# Geometric distribution "extended"

Posted on January 26, 2011 by phimuemue

Everyone knows the geometric distribution, which is used to model "waiting for the first success". Here, we consider another experiment: We have a Bernoulli random variable with success probability $$p$$ and $$q=1-p$$ and we count the number of Bernoulli trials until we have $$n$$ successive successes (note that $$n=1$$ is the special case that corresponds to the usual geometric distribution). More precisely, we are interested in the expected number of trials until $$n$$ successive successes. First of all, let us note that it does not suffice to combine each $$n$$ trials into one and wait until one of these $$n$$-simple-trials-combos succeeds in all $$n$$ trials. This is because the $$n$$ successive trials may overlap from one of those combos into another.

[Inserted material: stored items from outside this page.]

-- pv_equiv track=rewrite | github.com/harashish-arora/glass-onion | baselines/regime-i/solubnet_baseline.py | create_mini_batches
-- ===== SOURCE A (Python) =====
-- def create_mini_batches(num_samples, batch_size):
--     """Create mini-batch indices."""
--     if batch_size >= num_samples:
--         return [[0, num_samples]]
--
--     batch_idx = [[i * batch_size, (i + 1) * batch_size]
--                  for i in range(num_samples // batch_size)]
--
--     if batch_idx[-1][1] != num_samples:
--         batch_idx.append([batch_idx[-1][1], num_samples])
--
--     return batch_idx
-- ===== SOURCE B (Python) =====
-- def create_mini_batches(num_samples, batch_size):
--     """Create mini-batch indices."""
--     if batch_size >= num_samples:
--         return [[0, num_samples]]
--     batches = []
--     start = 0
--     while start < num_samples:
--         end = min(start + batch_size, num_samples)
--         batches.append([start, end])
--         start = end
--     return batches
-- ===== Notes on version B (the rewrite author's own statement) =====
-- stated objective: simpler
-- what changed: B replaces A's floor-division comprehension over batch indices plus a special-case remainder append by a single accumulating while-loop that walks a start cursor and clamps each end with min, so the remainder batch falls out of the uniform pass.
import Mathlib
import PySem

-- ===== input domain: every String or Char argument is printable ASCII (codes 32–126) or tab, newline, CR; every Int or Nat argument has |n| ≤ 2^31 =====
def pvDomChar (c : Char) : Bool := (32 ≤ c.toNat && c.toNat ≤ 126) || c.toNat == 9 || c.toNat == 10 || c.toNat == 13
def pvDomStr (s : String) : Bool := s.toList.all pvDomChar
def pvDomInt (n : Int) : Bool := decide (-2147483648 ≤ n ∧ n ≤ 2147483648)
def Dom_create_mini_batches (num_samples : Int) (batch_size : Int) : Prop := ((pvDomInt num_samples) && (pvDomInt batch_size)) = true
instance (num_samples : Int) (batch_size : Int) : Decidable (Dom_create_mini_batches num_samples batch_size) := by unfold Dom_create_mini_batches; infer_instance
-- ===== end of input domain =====

-- B walks a start cursor in one accumulating while-loop, clamping each batch end with min,
-- instead of A's floor-division comprehension plus a special-case remainder append; same cost,
-- a simpler decomposition.

-- ===== PORT A =====
def create_mini_batches (num_samples : Int) (batch_size : Int) : List (List Int) :=
  if batch_size ≥ num_samples then [[0, num_samples]]
  else
    let batch_idx :=
      (PySem.List.pyRange 0 (PySem.Int.floordiv num_samples batch_size) 1).map
        (fun i => [i * batch_size, (i + 1) * batch_size])
    -- batch_idx[-1][1]: IndexError exactly when batch_idx = [], which Pre_ excludes
    let last := PySem.List.pyGetD (PySem.List.pyGetD batch_idx (-1) []) 1 0
    if last ≠ num_samples then batch_idx ++ [[last, num_samples]] else batch_idx

-- ===== PORT B =====
-- the while-loop of Source B; the extra '0 < bs' in the guard only makes the recursion total
-- (the Python loop diverges there, and Pre_ excludes those inputs)
def pvAltLoop (ns bs : Int) (acc : List (List Int)) (start : Int) : List (List Int) :=
  if _h : start < ns ∧ 0 < bs then
    pvAltLoop ns bs (acc ++ [[start, min (start + bs) ns]]) (min (start + bs) ns)
  else acc
termination_by (ns - start).toNat
decreasing_by omega

def create_mini_batches_alt (num_samples : Int) (batch_size : Int) : List (List Int) :=
  if batch_size ≥ num_samples then [[0, num_samples]]
  else pvAltLoop num_samples batch_size [] 0

-- ===== PRECONDITION & SPEC =====
-- Pre_ is exactly where Python A returns: with batch_size ≤ 0 and batch_size < num_samples,
-- A raises (ZeroDivisionError at batch_size = 0, otherwise IndexError on batch_idx[-1]).
def Pre_create_mini_batches (num_samples : Int) (batch_size : Int) : Prop :=
  batch_size ≥ num_samples ∨ 0 < batch_size
instance (num_samples : Int) (batch_size : Int) : Decidable (Pre_create_mini_batches num_samples batch_size) := by unfold Pre_create_mini_batches; infer_instance
def pvWitness_create_mini_batches : Int × Int := (7, 3)

def Spec_create_mini_batches (num_samples : Int) (batch_size : Int) (out : List (List Int)) : Prop := out = create_mini_batches_alt num_samples batch_size
instance (num_samples : Int) (batch_size : Int) (out : List (List Int)) : Decidable (Spec_create_mini_batches num_samples batch_size out) := by unfold Spec_create_mini_batches; infer_instance

-- ===== CLAIM (what is proved, stated in full; the proofs are below) =====
def Claim_equal_create_mini_batches : Prop := ∀ (num_samples : Int) (batch_size : Int), Dom_create_mini_batches num_samples batch_size → Pre_create_mini_batches num_samples batch_size → Spec_create_mini_batches num_samples batch_size (create_mini_batches num_samples batch_size)

-- ===== LEMMAS AND PROOFS =====

-- The loop started at j*bs (j ≤ q := ns // bs) appends the uniform segments for k = j…q-1
-- and, if bs does not divide ns, the clamped remainder segment [q*bs, ns].
lemma pvAltLoop_spec (ns bs : Int) (hb : 0 < bs) (q : Nat)
    (h1 : (q : Int) * bs ≤ ns) (h2 : ns < ((q : Int) + 1) * bs) :
    ∀ (d j : Nat) (acc : List (List Int)), j + d = q →
      pvAltLoop ns bs acc ((j : Int) * bs)
        = acc ++ ((List.range' j d).map (fun (k : Nat) => [(k : Int) * bs, ((k : Int) + 1) * bs])
            ++ (if (q : Int) * bs = ns then [] else [[(q : Int) * bs, ns]])) := by
  intro d
  induction d with
  | zero =>
    intro j acc hj
    have hjq : q = j := by omega
    subst hjq
    by_cases he : (q : Int) * bs = ns
    · rw [pvAltLoop, dif_neg (by rintro ⟨hc, -⟩; rw [he] at hc; exact lt_irrefl _ hc)]
      simp [he]
    · have hlt : (q : Int) * bs < ns := lt_of_le_of_ne h1 he
      have hmin : min ((q : Int) * bs + bs) ns = ns := by
        have : ns ≤ (q : Int) * bs + bs := by nlinarith [h2]
        omega
      rw [pvAltLoop, dif_pos ⟨hlt, hb⟩, hmin, pvAltLoop,
        dif_neg (by rintro ⟨hc, -⟩; exact lt_irrefl _ hc)]
      simp [he]
  | succ d ih =>
    intro j acc hj
    have hjq : j < q := by omega
    have hstep : ((j : Int) + 1) * bs ≤ (q : Int) * bs := by
      have : (j : Int) + 1 ≤ (q : Int) := by exact_mod_cast hjq
      nlinarith
    have hlt : (j : Int) * bs < ns := by nlinarith
    have hmin : min ((j : Int) * bs + bs) ns = ((j : Int) + 1) * bs := by
      have : ((j : Int) + 1) * bs = (j : Int) * bs + bs := by ring
      omega
    rw [pvAltLoop, dif_pos ⟨hlt, hb⟩, hmin]
    have hcast : ((j : Int) + 1) = ((j + 1 : Nat) : Int) := by push_cast; ring
    rw [hcast, ih (j + 1) _ (by omega)]
    rw [List.range'_succ, List.map_cons, ← hcast]
    simp

-- ===== VERDICT (by name: the statement is the Claim_ definition above) =====
theorem create_mini_batches_spec : Claim_equal_create_mini_batches := by
  intro ns bs _ hpre
  unfold Spec_create_mini_batches create_mini_batches create_mini_batches_alt
  by_cases hg : bs ≥ ns
  · simp [hg]
  · have hb : 0 < bs := hpre.resolve_left hg
    have hlt : bs < ns := by omega
    simp only [if_neg hg]
    rw [PySem.Int.floordiv_eq_ediv_of_pos hb]
    set q : Int := ns / bs with hqdef
    have hq1 : 1 ≤ q := by rw [hqdef, Int.le_ediv_iff_mul_le hb]; omega
    have hed := Int.mul_ediv_add_emod ns bs
    have hr0 : 0 ≤ ns % bs := Int.emod_nonneg ns (by omega)
    have hrlt : ns % bs < bs := Int.emod_lt_of_pos ns hb
    have hqn : ((q.toNat : Int)) = q := Int.toNat_of_nonneg (by omega)
    -- B side via the loop lemma at j = 0, d = q.toNat
    have h1 : (q.toNat : Int) * bs ≤ ns := by rw [hqn]; nlinarith
    have h2 : ns < ((q.toNat : Int) + 1) * bs := by rw [hqn]; nlinarith
    have hB := pvAltLoop_spec ns bs hb q.toNat h1 h2 q.toNat 0 [] (by omega)
    simp only [Nat.cast_zero, zero_mul, List.nil_append] at hB
    rw [hB]
    -- A side: rewrite the comprehension and compute batch_idx[-1][1]
    rw [PySem.List.pyRange_zero, List.map_map]
    simp only [Function.comp_def]
    obtain ⟨m, hm⟩ : ∃ m, q.toNat = m + 1 := ⟨q.toNat - 1, by omega⟩
    have hmq : ((m : Int) + 1) = (q.toNat : Int) := by omega
    have hsplit : (List.range q.toNat).map (fun (k : Nat) => [(k : Int) * bs, ((k : Int) + 1) * bs])
        = (List.range m).map (fun (k : Nat) => [(k : Int) * bs, ((k : Int) + 1) * bs])
          ++ [[(m : Int) * bs, ((m : Int) + 1) * bs]] := by
      rw [hm, List.range_succ, List.map_append]; simp
    rw [hsplit, PySem.List.pyGetD_neg_one_append_singleton]
    simp only [PySem.List.pyGetD_ofNat', List.getD, List.getElem?_cons_succ,
      List.getElem?_cons_zero, Option.getD_some]
    rw [← hsplit, List.range_eq_range']
    by_cases he : ((m : Int) + 1) * bs = ns
    · rw [if_neg (by simpa using he)]
      rw [if_pos (by rw [← hmq]; exact he)]
      simp
    · rw [if_pos (by simpa using he)]
      rw [if_neg (by rw [← hmq]; exact he)]
      rw [hmq]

So let us look how the experiment works: Let's say we have $$n+1$$ states (numbered $$n$$ down to 0). We start our experiment in state $$n$$, from which we proceed with probability $$p$$ to state $$n-1$$ and we stay with probability $$q=1-p$$ in state $$n$$. To be more general, if we are in state $$i$$, we proceed to state $$i-1$$ with probability $$p$$ and come back to state $$n$$ with probability $$p$$:

Now we are going to compute the expected number of trials we need until we reach state 0 (if we start at state n). Therefore, we employ the following formula involving conditional expectation:

$$E(x)=\sum_{i=0}^l E(x|A_i) \cdot P(A_i)$$

Then, we continue like follows: If we are in state $$i$$ we can in the next step be either in state $$n$$ (the initial state) or in state $$i-1$$.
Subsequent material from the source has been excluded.